Collected data entries:
-- Opening Marker --

-- pv_equiv track=rewrite | github.com/mrinxx/Pycharm | LISTAS Y TUPLAS/4.py | elimina_duplicados
-- ===== SOURCE A (Python) =====
-- def elimina_duplicados(lista2): #define la funcion
--     lista2.sort() #primero la ordena
--     lista3=[] #lista para mostrar
--     listae=[] #lista con los eliminados
--     for i in lista2: #para cada elemento que este en la lista
--         if i not in lista3: #si no esta en la lista que se va a mostrar
--             lista3.append(i) #lo añade
--         else: #si si que esta en la lista
--             listae.append(i) #lo añade a la lista de los eliminados
--
--     return lista3,listae #la funcion devolvera la lista y la de los eliminados
-- ===== SOURCE B (Python) =====
-- def elimina_duplicados(lista2):
--     lista2.sort()
--     uniques = lista2[:1] + [x for p, x in zip(lista2, lista2[1:]) if p != x]
--     removed = [x for p, x in zip(lista2, lista2[1:]) if p == x]
--     return uniques, removed
-- ===== Notes on version B (the rewrite author's own statement) =====
-- stated objective: faster
-- what changed: Replaces A's single accumulator loop with its 'i not in lista3' membership scan by two staged zip-adjacent-pair comprehensions over the sorted list (head + elements differing from their predecessor = uniques; elements equal to their predecessor = removed).
import Mathlib
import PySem

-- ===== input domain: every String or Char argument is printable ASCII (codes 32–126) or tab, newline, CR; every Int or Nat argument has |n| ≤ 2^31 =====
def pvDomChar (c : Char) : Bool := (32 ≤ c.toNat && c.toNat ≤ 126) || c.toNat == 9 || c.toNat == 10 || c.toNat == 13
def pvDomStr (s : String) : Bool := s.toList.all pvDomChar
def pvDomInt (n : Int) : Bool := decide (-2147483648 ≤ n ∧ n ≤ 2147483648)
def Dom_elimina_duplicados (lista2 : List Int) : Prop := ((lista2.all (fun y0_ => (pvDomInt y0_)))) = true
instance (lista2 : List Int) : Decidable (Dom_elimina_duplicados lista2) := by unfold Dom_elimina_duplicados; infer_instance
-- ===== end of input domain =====

-- B replaces A's quadratic membership scan of the output list with two staged zip-adjacent-pair
-- comprehensions over the sorted list (equivalence is about the return value; both sort the argument in place).


-- ===== PORT A =====
-- the for-loop of A: state (lista3, listae); 'i not in lista3' is a scan of the output list
def edLoopA : List Int → List Int → List Int → List Int × List Int
  | [], u, r => (u, r)
  | x :: xs, u, r => if ¬ (x ∈ u) then edLoopA xs (u ++ [x]) r else edLoopA xs u (r ++ [x])

def elimina_duplicados (lista2 : List Int) : List Int × List Int :=
  edLoopA (PySem.List.sorted lista2 (fun x => x) false) [] []

-- ===== PORT B =====
-- B: lista2[:1] and lista2[1:] are slices; zip pairs each element with its predecessor;
-- each comprehension is a map of Prod.snd over a filter of those pairs
def elimina_duplicados_alt (lista2 : List Int) : List Int × List Int :=
  let s := PySem.List.sorted lista2 (fun x => x) false
  let pairs := s.zip (PySem.List.slice s (some 1) none)
  (PySem.List.slice s none (some 1) ++ (pairs.filter (fun q => q.1 != q.2)).map Prod.snd,
   (pairs.filter (fun q => q.1 == q.2)).map Prod.snd)

-- ===== PRECONDITION & SPEC =====
def Spec_elimina_duplicados (lista2 : List Int) (out : List Int × List Int) : Prop := out = elimina_duplicados_alt lista2
instance (lista2 : List Int) (out : List Int × List Int) : Decidable (Spec_elimina_duplicados lista2 out) := by unfold Spec_elimina_duplicados; infer_instance

-- ===== CLAIM (what is proved, stated in full; the proofs are below) =====
def Claim_equal_elimina_duplicados : Prop := ∀ (lista2 : List Int), Dom_elimina_duplicados lista2 → Spec_elimina_duplicados lista2 (elimina_duplicados lista2)

-- ===== LEMMAS AND PROOFS =====

-- each element of xs paired with its predecessor (the element before it, or 'prev' for the head)
def pvF : Option Int → List Int → List (Option Int × Int)
  | _, [] => []
  | p, x :: xs => (p, x) :: pvF (some x) xs

def pvFU (prev : Option Int) (xs : List Int) : List Int :=
  ((pvF prev xs).filter (fun q => q.1 != some q.2)).map Prod.snd

def pvFR (prev : Option Int) (xs : List Int) : List Int :=
  ((pvF prev xs).filter (fun q => q.1 == some q.2)).map Prod.snd

-- A's loop on a sorted suffix: 'x ∈ u' coincides with 'x = prev', so the loop computes the
-- predecessor-pair filters, provided prev is the maximum of u and u is ≤ the suffix.
lemma edLoopA_eq_pvF (xs : List Int) : ∀ (u r : List Int) (prev : Option Int),
    xs.Pairwise (· ≤ ·) →
    (∀ a ∈ u, ∀ b ∈ xs, a ≤ b) →
    (prev = none → u = []) →
    (∀ p, prev = some p → p ∈ u ∧ ∀ a ∈ u, a ≤ p) →
    edLoopA xs u r = (u ++ pvFU prev xs, r ++ pvFR prev xs) := by
  induction xs with
  | nil => intro u r prev _ _ _ _; simp [edLoopA, pvFU, pvFR, pvF]
  | cons x xs ih =>
    intro u r prev hpw h2 h3 h4
    rw [List.pairwise_cons] at hpw
    obtain ⟨hx, hpw'⟩ := hpw
    have h2' : ∀ a ∈ u, ∀ b ∈ xs, a ≤ b := fun a ha b hb => h2 a ha b (List.mem_cons_of_mem _ hb)
    cases prev with
    | none =>
      have hu : u = [] := h3 rfl
      subst hu
      simp only [edLoopA]
      rw [if_pos (by simp)]
      rw [List.nil_append, ih [x] r (some x) hpw'
        (by intro a ha b hb; simp at ha; subst ha; exact hx b hb)
        (by intro h; cases h)
        (by intro p hp; cases hp; exact ⟨by simp, by intro a ha; simp at ha; omega⟩)]
      simp [pvFU, pvFR, pvF]
    | some p =>
      obtain ⟨hpu, hmax⟩ := h4 p rfl
      by_cases hpx : p = x
      · have hmem : x ∈ u := hpx ▸ hpu
        simp only [edLoopA]
        rw [if_neg (by simp [hmem])]
        rw [ih u (r ++ [x]) (some p) hpw' h2' (by intro h; cases h)
          (by intro q hq; cases hq; exact ⟨hpu, hmax⟩)]
        subst hpx
        simp [pvFU, pvFR, pvF]
      · have hmem : x ∉ u := by
          intro hxin
          have hxp : x ≤ p := hmax x hxin
          have hpx' : p ≤ x := h2 p hpu x (List.mem_cons_self)
          exact hpx (le_antisymm hpx' hxp)
        simp only [edLoopA]
        rw [if_pos hmem]
        rw [ih (u ++ [x]) r (some x) hpw'
          (by intro a ha b hb
              rcases List.mem_append.mp ha with h | h
              · exact h2' a h b hb
              · simp at h; subst h; exact hx b hb)
          (by intro h; cases h)
          (by intro q hq; cases hq
              refine ⟨List.mem_append.mpr (Or.inr (by simp)), ?_⟩
              intro a ha
              rcases List.mem_append.mp ha with h | h
              · exact h2 a h x (List.mem_cons_self)
              · simp at h; omega)]
        have hne : ((some p : Option Int) != some x) = true := by simp [hpx]
        simp [pvFU, pvFR, pvF, hne, hpx]

-- on pairs with a known previous element, the Option comparison is the plain zip comparison
lemma pvF_filter_ne (l : List Int) : ∀ a : Int,
    ((pvF (some a) l).filter (fun q => q.1 != some q.2)).map Prod.snd
      = (((a :: l).zip l).filter (fun q => q.1 != q.2)).map Prod.snd := by
  induction l with
  | nil => intro a; rfl
  | cons x xs ih =>
    intro a
    simp only [pvF, List.zip_cons_cons, List.filter_cons,
      show ((some a : Option Int) != some x) = (a != x) from rfl]
    by_cases h : (a != x) = true
    · simp [h, ih x]
    · simp [h, ih x]

lemma pvF_filter_eq (l : List Int) : ∀ a : Int,
    ((pvF (some a) l).filter (fun q => q.1 == some q.2)).map Prod.snd
      = (((a :: l).zip l).filter (fun q => q.1 == q.2)).map Prod.snd := by
  induction l with
  | nil => intro a; rfl
  | cons x xs ih =>
    intro a
    simp only [pvF, List.zip_cons_cons, List.filter_cons,
      show ((some a : Option Int) == some x) = (a == x) from rfl]
    by_cases h : (a == x) = true
    · simp [h, ih x]
    · simp [h, ih x]

-- the pvF filters with prev = none are B's slice/zip/filter comprehensions
lemma pvFU_eq_zip (s : List Int) :
    pvFU none s = s.take 1 ++ ((s.zip s.tail).filter (fun q => q.1 != q.2)).map Prod.snd := by
  cases s with
  | nil => rfl
  | cons x xs =>
    simp only [pvFU, pvF, List.filter_cons,
      show ((none : Option Int) != some x) = true from rfl, if_true, List.map_cons,
      List.take, List.tail_cons, List.cons_append, List.nil_append]
    rw [pvF_filter_ne xs x]

lemma pvFR_eq_zip (s : List Int) :
    pvFR none s = ((s.zip s.tail).filter (fun q => q.1 == q.2)).map Prod.snd := by
  cases s with
  | nil => rfl
  | cons x xs =>
    simp only [pvFR, pvF, List.filter_cons,
      show ((none : Option Int) == some x) = false from rfl, List.tail_cons]
    rw [if_neg (by simp), pvF_filter_eq xs x]

-- ===== VERDICT (by name: the statement is the Claim_ definition above) =====
theorem elimina_duplicados_spec : Claim_equal_elimina_duplicados := by
  intro lista2 _
  show _ = _
  unfold elimina_duplicados elimina_duplicados_alt
  rw [edLoopA_eq_pvF _ [] [] none (PySem.List.sorted_pairwise lista2 (fun x => x))
    (by simp) (fun _ => rfl) (by intro p hp; cases hp)]
  simp only []
  rw [PySem.List.slice_from_one, PySem.List.slice_to _ (by norm_num : (0:Int) ≤ 1)]
  simp [pvFU_eq_zip, pvFR_eq_zip]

-- Closing Marker --

Instructions for the task: Using the entries above, output exactly the lines between the line holding "lista de los eliminados" and the line holding "def pvDomChar (c", end lines included, and nothing more.

Exercise solution:
--             listae.append(i) #lo añade a la lista de los eliminados
--
--     return lista3,listae #la funcion devolvera la lista y la de los eliminados
-- ===== SOURCE B (Python) =====
-- def elimina_duplicados(lista2):
--     lista2.sort()
--     uniques = lista2[:1] + [x for p, x in zip(lista2, lista2[1:]) if p != x]
--     removed = [x for p, x in zip(lista2, lista2[1:]) if p == x]
--     return uniques, removed
-- ===== Notes on version B (the rewrite author's own statement) =====
-- stated objective: faster
-- what changed: Replaces A's single accumulator loop with its 'i not in lista3' membership scan by two staged zip-adjacent-pair comprehensions over the sorted list (head + elements differing from their predecessor = uniques; elements equal to their predecessor = removed).
import Mathlib
import PySem

-- ===== input domain: every String or Char argument is printable ASCII (codes 32–126) or tab, newline, CR; every Int or Nat argument has |n| ≤ 2^31 =====
def pvDomChar (c : Char) : Bool := (32 ≤ c.toNat && c.toNat ≤ 126) || c.toNat == 9 || c.toNat == 10 || c.toNat == 13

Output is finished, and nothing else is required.